パワフル学園大学の野球部グラウンドでは新入部員達が集っていた。
季節は春。新入生達がキャンパスライフに胸を馳せる時期と同時に……部活動にも新たな風が吹く。
「今年もいっぱい来たでやんすねぇ……新入部員」
「……そうだな」
「……マネージャーで可愛い子が入ってきてくれれば尚嬉しかったんでやんすが」
「……そうだな」
「……オイラの話、ちゃんと聴いてるでやんすか?」
「え? あ、ああごめん」
隣で丸眼鏡をくいっと押し上げる友……矢部明雄君の言葉を上の空で聞き流していたら、ジト目で睨まれた。

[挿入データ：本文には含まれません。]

-- pv_equiv track=rewrite | github.com/francomascareloai/EA_SCALPER | MCP_Integration/servers/code_analysis_mcp.py | _get_file_statistics
-- ===== SOURCE A (Python) =====
-- from typing import Dict, List, Optional, Any, Tuple, Set
--
-- def _get_file_statistics(content: str) -> Dict[str, int]:
--     """Obter estatísticas básicas do arquivo"""
--     lines = content.split('\n')
--
--     return {
--         "total_lines": len(lines),
--         "code_lines": len([l for l in lines if l.strip() and not l.strip().startswith('#')]),
--         "comment_lines": len([l for l in lines if l.strip().startswith('#')]),
--         "empty_lines": len([l for l in lines if not l.strip()]),
--         "characters": len(content)
--     }
-- ===== SOURCE B (Python) =====
-- def _get_file_statistics(content: str) -> dict:
--     """Obter estatísticas básicas do arquivo"""
--     lines = content.split('\n')
--     code_lines = comment_lines = empty_lines = 0
--     for l in lines:
--         s = l.strip()
--         if not s:
--             empty_lines += 1
--         elif s.startswith('#'):
--             comment_lines += 1
--         else:
--             code_lines += 1
--     return {
--         "total_lines": len(lines),
--         "code_lines": code_lines,
--         "comment_lines": comment_lines,
--         "empty_lines": empty_lines,
--         "characters": len(content)
--     }
-- ===== Notes on version B (the rewrite author's own statement) =====
-- stated objective: simpler
-- what changed: Replaces A's four independent filter passes over the line list with one single-pass loop that classifies each stripped line as empty/comment/code and keeps three counters.
import Mathlib
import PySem

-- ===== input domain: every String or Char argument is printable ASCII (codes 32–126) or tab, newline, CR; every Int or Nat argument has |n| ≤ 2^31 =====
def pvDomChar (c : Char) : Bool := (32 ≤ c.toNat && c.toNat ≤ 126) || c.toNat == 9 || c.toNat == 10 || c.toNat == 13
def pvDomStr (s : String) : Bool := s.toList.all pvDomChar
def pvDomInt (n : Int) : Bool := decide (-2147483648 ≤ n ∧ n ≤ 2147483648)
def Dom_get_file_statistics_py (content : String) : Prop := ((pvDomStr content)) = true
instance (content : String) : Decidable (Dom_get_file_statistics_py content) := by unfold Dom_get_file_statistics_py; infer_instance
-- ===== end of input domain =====

-- B replaces A's four independent filter passes over the lines with one single-pass loop
-- keeping three counters (simpler decomposition; same O(n) cost).

-- ===== PORT A =====
-- four list comprehensions over lines, as in A
def get_file_statistics_py (content : String) : List (String × Int) :=
  let lines := (PySem.Str.split? content "\n").getD []
  [("total_lines", PySem.List.len lines),
   ("code_lines", PySem.List.len (lines.filter (fun l =>
      decide (PySem.Str.strip l ≠ "") && !PySem.Str.startswith (PySem.Str.strip l) "#"))),
   ("comment_lines", PySem.List.len (lines.filter (fun l =>
      PySem.Str.startswith (PySem.Str.strip l) "#"))),
   ("empty_lines", PySem.List.len (lines.filter (fun l =>
      decide (PySem.Str.strip l = "")))),
   ("characters", PySem.Str.len content)]

-- ===== PORT B =====
-- one fold over the lines accumulating (code, comment, empty) counters
def pvClassify (acc : Int × Int × Int) (l : String) : Int × Int × Int :=
  let s := PySem.Str.strip l
  if s = "" then (acc.1, acc.2.1, acc.2.2 + 1)
  else if PySem.Str.startswith s "#" then (acc.1, acc.2.1 + 1, acc.2.2)
  else (acc.1 + 1, acc.2.1, acc.2.2)

def get_file_statistics_py_alt (content : String) : List (String × Int) :=
  let lines := (PySem.Str.split? content "\n").getD []
  let r := lines.foldl pvClassify (0, 0, 0)
  [("total_lines", PySem.List.len lines),
   ("code_lines", r.1),
   ("comment_lines", r.2.1),
   ("empty_lines", r.2.2),
   ("characters", PySem.Str.len content)]

-- ===== PRECONDITION & SPEC =====
def Spec_get_file_statistics_py (content : String) (out : List (String × Int)) : Prop := out = get_file_statistics_py_alt content
instance (content : String) (out : List (String × Int)) : Decidable (Spec_get_file_statistics_py content out) := by unfold Spec_get_file_statistics_py; infer_instance

-- ===== CLAIM (what is proved, stated in full; the proofs are below) =====
def Claim_equal_get_file_statistics_py : Prop := ∀ (content : String), Dom_get_file_statistics_py content → Spec_get_file_statistics_py content (get_file_statistics_py content)

-- ===== LEMMAS AND PROOFS =====

-- the fold computes exactly the three filter lengths of A, shifted by the accumulator
theorem pvFold_eq (lines : List String) : ∀ (a b c : Int),
    lines.foldl pvClassify (a, b, c) =
      (a + (lines.filter (fun l =>
              decide (PySem.Str.strip l ≠ "") && !PySem.Str.startswith (PySem.Str.strip l) "#")).length,
       b + (lines.filter (fun l => PySem.Str.startswith (PySem.Str.strip l) "#")).length,
       c + (lines.filter (fun l => decide (PySem.Str.strip l = ""))).length) := by
  induction lines with
  | nil => intro a b c; simp
  | cons l tl ih =>
    intro a b c
    by_cases hs : PySem.Str.strip l = ""
    · have hsl : PySem.Chars.strip l.toList = [] := by
        have h := congrArg String.toList hs; simpa using h
      have hsw : PySem.Chars.startswith ([] : List Char) ['#'] = false := by rfl
      simp [pvClassify, hs, hsl, hsw, ih]
      omega
    · by_cases hc : PySem.Chars.startswith (PySem.Chars.strip l.toList) ['#'] = true
      · simp [pvClassify, hs, hc, ih]
        omega
      · simp at hc
        simp [pvClassify, hs, hc, ih]
        omega

-- ===== VERDICT (by name: the statement is the Claim_ definition above) =====
theorem get_file_statistics_py_spec : Claim_equal_get_file_statistics_py := by
  intro content _
  unfold Spec_get_file_statistics_py get_file_statistics_py get_file_statistics_py_alt
  simp [pvFold_eq, PySem.List.len]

「可愛い子って、矢部君。優乃さんも充分可愛いじゃないか」
「優乃さんはもちろん可愛いでやんすが新しい刺激も欲しいのでやんす!」
「あ……そう」
矢部君は出会った時から相変わらずだ。
俺はしょんぼりしている矢部君を尻目に、空を見上げる。
清々しい程青色の空に、僅かな雲が程よく霞をかけ、春独特の穏やかな陽気を届けてくれる。
「いい天気だね……」
「え? ああ、そうでやんすねぇ」
新入部員の事も忘れて、俺はそんなことを呟いていた。
優しい風が頬を撫でてくれて気持ちいい。